« One may as well begin with Helen’s letters to her sister », un jeune homme relit en boucle la première phrase d’Howard’s End, son roman préféré. Ils sont dix et ils essayent d’en écrire un à leur tour, assis autour d’un rectangle surélevé – une scène dans la scène – sur laquelle ils hésitent à monter. Son auteur E.M Forster vient alors leur rendre visite afin de les aider à se lancer. Enfin, ils s’y aventurent : « One may as well begin with Toby’s voicemails to his boyfriend ». L’intrigue débute, qui est Toby ? Que disent ces messages ? Pendant sept heures (réparties en deux parties), les jeunes hommes incarnent ces personnages, improvisant leurs vies : le sujet de leur roman.
Cette mise en abîme permet à la pièce de toucher au sujet de l’écriture mais aussi de nous plonger directement dans une intrigue intimiste. Cette dernière nous absorbe complètement et l’on oublie volontiers le premier niveau de narration.

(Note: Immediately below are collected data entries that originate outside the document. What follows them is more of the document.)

-- B replaces A's path-by-path recursive enumeration with a memoized DFS over (remaining, point, visited-bitmask)
-- states; equivalence is about the RETURN value only: A mutates its `seq` argument in place, B does not.

-- ===== PORT A =====
-- Fuel-based transliteration of A's recursion; fuel 10 never runs out because A recurses only
-- when 2 ≤ length ≤ 9 with length - 1 (the fuel-0 branch is unreachable from the entry point).
def count_patterns_from_go (fuel : Nat) (first_point : String) (length : Int) (seq : List String) : Int :=
  match fuel with
  | 0 => 0
  | fuel + 1 =>
    let s := seq ++ [first_point]          -- seq.append(current_point)
    if length > 9 ∨ length < 1 then 0
    else if length = 1 then 1
    else
      let lA := ["B", "E", "D", "H", "F"]
      let lB := ["A", "C", "D", "E", "F", "G", "I"]
      let lC := ["B", "E", "F", "D", "H"]
      let lD := ["A", "B", "C", "E", "H", "I", "G"]
      let lE := ["A", "B", "C", "D", "F", "G", "H", "I"]
      let lF := ["A", "B", "C", "E", "G", "H", "I"]
      let lG := ["D", "E", "H", "F", "B"]
      let lH := ["G", "D", "A", "E", "C", "F", "I"]
      let lI := ["H", "D", "E", "B", "F"]
      -- if 'E' in seq: the eight appends
      let lA := if "E" ∈ s then lA ++ ["I"] else lA
      let lB := if "E" ∈ s then lB ++ ["H"] else lB
      let lC := if "E" ∈ s then lC ++ ["G"] else lC
      let lD := if "E" ∈ s then lD ++ ["F"] else lD
      let lF := if "E" ∈ s then lF ++ ["D"] else lF
      let lG := if "E" ∈ s then lG ++ ["C"] else lG
      let lH := if "E" ∈ s then lH ++ ["B"] else lH
      let lI := if "E" ∈ s then lI ++ ["A"] else lI
      let lA := if "D" ∈ s then lA ++ ["G"] else lA
      let lG := if "D" ∈ s then lG ++ ["A"] else lG
      let lA := if "B" ∈ s then lA ++ ["C"] else lA
      let lC := if "B" ∈ s then lC ++ ["A"] else lC
      let lC := if "F" ∈ s then lC ++ ["I"] else lC
      let lI := if "F" ∈ s then lI ++ ["C"] else lI
      let lI := if "H" ∈ s then lI ++ ["G"] else lI
      let lG := if "H" ∈ s then lG ++ ["I"] else lG
      let my_di : PySem.Dict String (List String) :=
        PySem.Dict.ofList [("A", lA), ("B", lB), ("C", lC), ("D", lD), ("E", lE),
                           ("F", lF), ("G", lG), ("H", lH), ("I", lI)]
      -- my_di[current_point]: KeyError (first_point not a key) is excluded by Pre_; .getD [] totalizes
      let adj := (my_di.get? first_point).getD []
      -- for point in my_di[current_point]: if point not in seq: counter += recurse; seq.pop()
      adj.foldl (fun counter point =>
        if point ∈ s then counter
        else counter + count_patterns_from_go fuel point (length - 1) s) 0

def count_patterns_from (first_point : String) (length : Int) (seq : Option (List String)) : Int :=
  count_patterns_from_go 10 first_point length (seq.getD [])

-- ===== PORT B =====
-- transliteration of Source B (indices and bitmasks are nonnegative throughout, so Nat's <<<, >>>, &&&, ||| are exact)
def pvLetters : List String := ["A", "B", "C", "D", "E", "F", "G", "H", "I"]

-- index = {c: i for i, c in enumerate(letters)}
def pvIndexD : PySem.Dict String Nat :=
  PySem.Dict.ofList [("A", 0), ("B", 1), ("C", 2), ("D", 3), ("E", 4), ("F", 5), ("G", 6), ("H", 7), ("I", 8)]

L’histoire de Toby et son compagnon Eric est à première vue ordinaire : Nous suivons leur vie commune et leur parcours respectifs après leur rupture. Le thème premier de l’oeuvre, soit l’héritage des nouvelles générations d’hommes gays américains, pouvait sembler trop large et difficile à traiter sans tomber soit dans le mélodrame ou dans le militantisme pur. Pourtant Matthew Lopez évite ces deux extrêmes en nous livrant des réflexions sur un nombre important de questions en les liant au ressenti personnel de ses personnages. Cette mise en rapport constante entre l’universel et l’intime permet aux spectateurs de se sentir concernés par des sujets qui dépassent en réalité ceux propres à la communauté gay. Comment des jeunes hommes peuvent- ils accepter leur identité lorsqu’une maladie les a privé de toute une génération d’hommes qui aurait pu les guider ? Comment combler ce manque ? Que transmettre aux générations qui vont suivre ? Telles sont les questions qui sont soulevées par les histoires sentimentales et amicales de Toby Darling, Eric Glass et leurs proches.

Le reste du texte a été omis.